To cover the country, €4 million would fund three assessment teams and a further €500,000 would have a case manager in every community healthcare organisation, CHO, area, making up a total of €4.5 million, which is so little when one considers the immediate impact this would have for so many young people and their families. It would not be the full solution, but a good solid start to the long overdue implementation of the recommendations in the Wasted Lives report. This solution would not only support the HSE to reach its targets, but provide significant value for money. It would result in fewer prolonged stays in acute hospitals, freeing up essential beds, reduce the burden of care on families and significantly reduce costs to the State.
We want the committee to hear the lived experience of those who have been inappropriately placed in a nursing home. Our friend and brain injury survivor, Mr. Brian Hogan, was due to join us today but, unfortunately, was unable to be here. Let me tell you about him. In 2009, at the age of 32, Brian, a quantity surveyor, was the victim of an unprovoked one-punch assault. He spent many months in a unit for older people and he always said that none of them could ever remember his name. In an intervention with the HSE, Brian moved back to the community to one of our assisted living rehabilitation houses near Ennis in County Clare, where he is an active member of the community and on the board of Anvers Housing Association using his quantity surveying skills. He is on a journey that proves the power and potential of rehabilitation to rebuild lives.
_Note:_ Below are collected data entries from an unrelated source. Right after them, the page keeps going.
-- pv_equiv track=rewrite | github.com/hydroo/minor-thesis-barriers | models/prism/dissemination/gen.py | forMe
-- ===== SOURCE A (Python) =====
-- def forMe(p, processCount) :
-- 	#me and all but one other
-- 	l = []
-- 	for fromWhom in range(0, processCount) :
-- 		if fromWhom != p :
-- 			s = ""
-- 			for forWhom in range(0, processCount) :
-- 				if forWhom != fromWhom :
-- 					s += str(forWhom)
-- 			l += [s]
-- 	return l
-- ===== SOURCE B (Python) =====
-- def forMe(p, processCount):
--     # precompute the id strings once, then reuse via slicing
--     parts = [str(i) for i in range(processCount)]
--     l = []
--     for fromWhom in range(processCount):
--         if fromWhom != p:
--             l.append("".join(parts[:fromWhom] + parts[fromWhom + 1:]))
--     return l
-- ===== Notes on version B (the rewrite author's own statement) =====
-- stated objective: simpler
-- what changed: B precomputes the list of id strings once and builds each sender's entry by joining the two table slices around that sender, removing A's inner loop that re-converts every id and grows a string by repeated += for every sender.
import Mathlib
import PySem

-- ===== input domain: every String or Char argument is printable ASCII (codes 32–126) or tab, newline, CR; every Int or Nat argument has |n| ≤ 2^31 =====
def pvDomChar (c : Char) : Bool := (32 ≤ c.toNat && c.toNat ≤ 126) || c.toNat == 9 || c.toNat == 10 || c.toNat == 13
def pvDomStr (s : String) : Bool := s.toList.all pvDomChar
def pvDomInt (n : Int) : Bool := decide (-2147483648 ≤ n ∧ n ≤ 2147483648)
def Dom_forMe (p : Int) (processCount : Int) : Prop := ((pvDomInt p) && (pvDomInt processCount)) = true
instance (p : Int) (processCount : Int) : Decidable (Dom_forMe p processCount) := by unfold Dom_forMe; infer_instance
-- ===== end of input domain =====

-- B precomputes the per-id strings once and builds each entry by joining two slices of that
-- table, instead of A's inner loop that re-converts every id for every sender (objective: simpler).

-- ===== PORT A =====
def forMe (p : Int) (processCount : Int) : List String :=
  (PySem.List.pyRange 0 processCount 1).foldl
    (fun l fromWhom =>
      if fromWhom ≠ p then
        l ++ [(PySem.List.pyRange 0 processCount 1).foldl
                (fun s forWhom => if forWhom ≠ fromWhom then s ++ PySem.Int.toStr forWhom else s)
                ""]
      else l)
    []

-- ===== PORT B =====
def forMe_alt (p : Int) (processCount : Int) : List String :=
  let parts := (PySem.List.pyRange 0 processCount 1).map PySem.Int.toStr
  (PySem.List.pyRange 0 processCount 1).foldl
    (fun l fromWhom =>
      if fromWhom ≠ p then
        l ++ [String.join (PySem.List.slice parts none (some fromWhom) ++
                           PySem.List.slice parts (some (fromWhom + 1)) none)]
      else l)
    []

-- ===== PRECONDITION & SPEC =====
def Spec_forMe (p : Int) (processCount : Int) (out : List String) : Prop := out = forMe_alt p processCount
instance (p : Int) (processCount : Int) (out : List String) : Decidable (Spec_forMe p processCount out) := by unfold Spec_forMe; infer_instance

-- ===== CLAIM (what is proved, stated in full; the proofs are below) =====
def Claim_equal_forMe : Prop := ∀ (p : Int) (processCount : Int), Dom_forMe p processCount → Spec_forMe p processCount (forMe p processCount)

-- ===== LEMMAS AND PROOFS =====

-- Folding (++) from s0 equals s0 prepended to the fold from "".
theorem pv_foldl_str (l : List String) (s0 : String) :
    l.foldl (fun r s => r ++ s) s0 = s0 ++ l.foldl (fun r s => r ++ s) "" := by
  induction l generalizing s0 with
  | nil => simp
  | cons a t ih =>
    simp only [List.foldl_cons]
    rw [ih (s0 ++ a), ih ("" ++ a)]
    simp [String.append_assoc]

-- A fold that never skips just concatenates the rendered pieces.
theorem pv_foldl_no_skip (i : Int) (f : Int → String) (xs : List Int)
    (h : ∀ j ∈ xs, j ≠ i) (s0 : String) :
    xs.foldl (fun s j => if j ≠ i then s ++ f j else s) s0
      = s0 ++ String.join (xs.map f) := by
  induction xs generalizing s0 with
  | nil => simp [String.join]
  | cons a t ih =>
    have ha : a ≠ i := h a (by simp)
    simp only [List.foldl_cons, List.map_cons, if_pos ha, String.join]
    rw [ih (fun j hj => h j (by simp [hj])),
        pv_foldl_str (List.map f t) ("" ++ f a)]
    simp [String.append_assoc]
    rfl

-- A's inner loop for sender i equals the join of B's two table slices.
theorem pv_inner_eq (n i : Int) (h0 : 0 ≤ i) (hn : i < n) :
    (PySem.List.pyRange 0 n 1).foldl
        (fun s j => if j ≠ i then s ++ PySem.Int.toStr j else s) ""
      = String.join
          (PySem.List.slice ((PySem.List.pyRange 0 n 1).map PySem.Int.toStr) none (some i) ++
           PySem.List.slice ((PySem.List.pyRange 0 n 1).map PySem.Int.toStr) (some (i + 1)) none) := by
  have hsplit : PySem.List.pyRange 0 n 1
      = PySem.List.pyRange 0 i 1 ++ i :: PySem.List.pyRange (i + 1) n 1 := by
    rw [PySem.List.pyRange_one_append 0 i n h0 (le_of_lt hn),
        PySem.List.pyRange_one_cons hn]
  have hlen1 : (PySem.List.pyRange 0 i 1).length = i.toNat := by
    simp [PySem.List.length_pyRange_one]
  have hi : i = ((i.toNat : Int)) := by omega
  have hs1 : PySem.List.slice ((PySem.List.pyRange 0 n 1).map PySem.Int.toStr) none (some i)
      = (PySem.List.pyRange 0 i 1).map PySem.Int.toStr := by
    rw [hi, PySem.List.slice_to_natCast]
    rw [hsplit]
    simp [hlen1, max_eq_left h0]
  have hs2 : PySem.List.slice ((PySem.List.pyRange 0 n 1).map PySem.Int.toStr) (some (i + 1)) none
      = (PySem.List.pyRange (i + 1) n 1).map PySem.Int.toStr := by
    have : i + 1 = ((i.toNat + 1 : Nat) : Int) := by omega
    rw [this, PySem.List.slice_from_natCast]
    rw [hsplit, List.map_append, List.map_cons,
        show List.map PySem.Int.toStr (PySem.List.pyRange 0 i 1) ++
              PySem.Int.toStr i :: List.map PySem.Int.toStr (PySem.List.pyRange (i + 1) n 1)
            = (List.map PySem.Int.toStr (PySem.List.pyRange 0 i 1) ++ [PySem.Int.toStr i]) ++
              List.map PySem.Int.toStr (PySem.List.pyRange (i + 1) n 1) by simp,
        List.drop_left' (by simp [hlen1])]
    rw [← this]
  rw [hs1, hs2, hsplit]
  rw [List.foldl_append, List.foldl_cons]
  rw [pv_foldl_no_skip i _ _ (fun j hj => by
        have := (PySem.List.mem_pyRange_one).1 hj; omega)]
  rw [if_neg (by simp), pv_foldl_no_skip i _ _ (fun j hj => by
        have := (PySem.List.mem_pyRange_one).1 hj; omega)]
  simp only [String.join, List.foldl_append]
  rw [pv_foldl_str (List.map PySem.Int.toStr (PySem.List.pyRange (i + 1) n 1))
        (List.foldl (fun r s => r ++ s) "" (List.map PySem.Int.toStr (PySem.List.pyRange 0 i 1)))]
  simp

-- ===== VERDICT (by name: the statement is the Claim_ definition above) =====
theorem forMe_spec : Claim_equal_forMe := by
  intro p n _
  unfold Spec_forMe forMe forMe_alt
  refine PySem.List.foldl_congr_mem _ _ _ _ ?_
  intro l fromWhom hmem
  have h := (PySem.List.mem_pyRange_one).1 hmem
  by_cases hp : fromWhom ≠ p
  · simp only [if_pos hp]
    rw [pv_inner_eq n fromWhom h.1 h.2]
  · simp [hp]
I would like to share with the committee some of what Brian shared with us. He said that from a nursing home to a rehabilitation house, there is no comparison - the two are completely different things. He said that rehabilitation teaches you how to get your own independence back and you are not just withering away, wasting your life somewhere where you do not belong. Brian can now see a future for himself and that is what rehabilitation has done for him. It has opened the door to the future.
Today is a welcome opportunity for us to give voice to the all-too-often forgotten about young people living in nursing homes. What we need now is urgent action to address their rehabilitation needs and to put in place a comprehensive pathway to bring them back to communities and to offer them a fuller, more independent live. This will take commitment, leadership and resources. I ask those in the room today to work with services like ours to kickstart this change and make it a reality.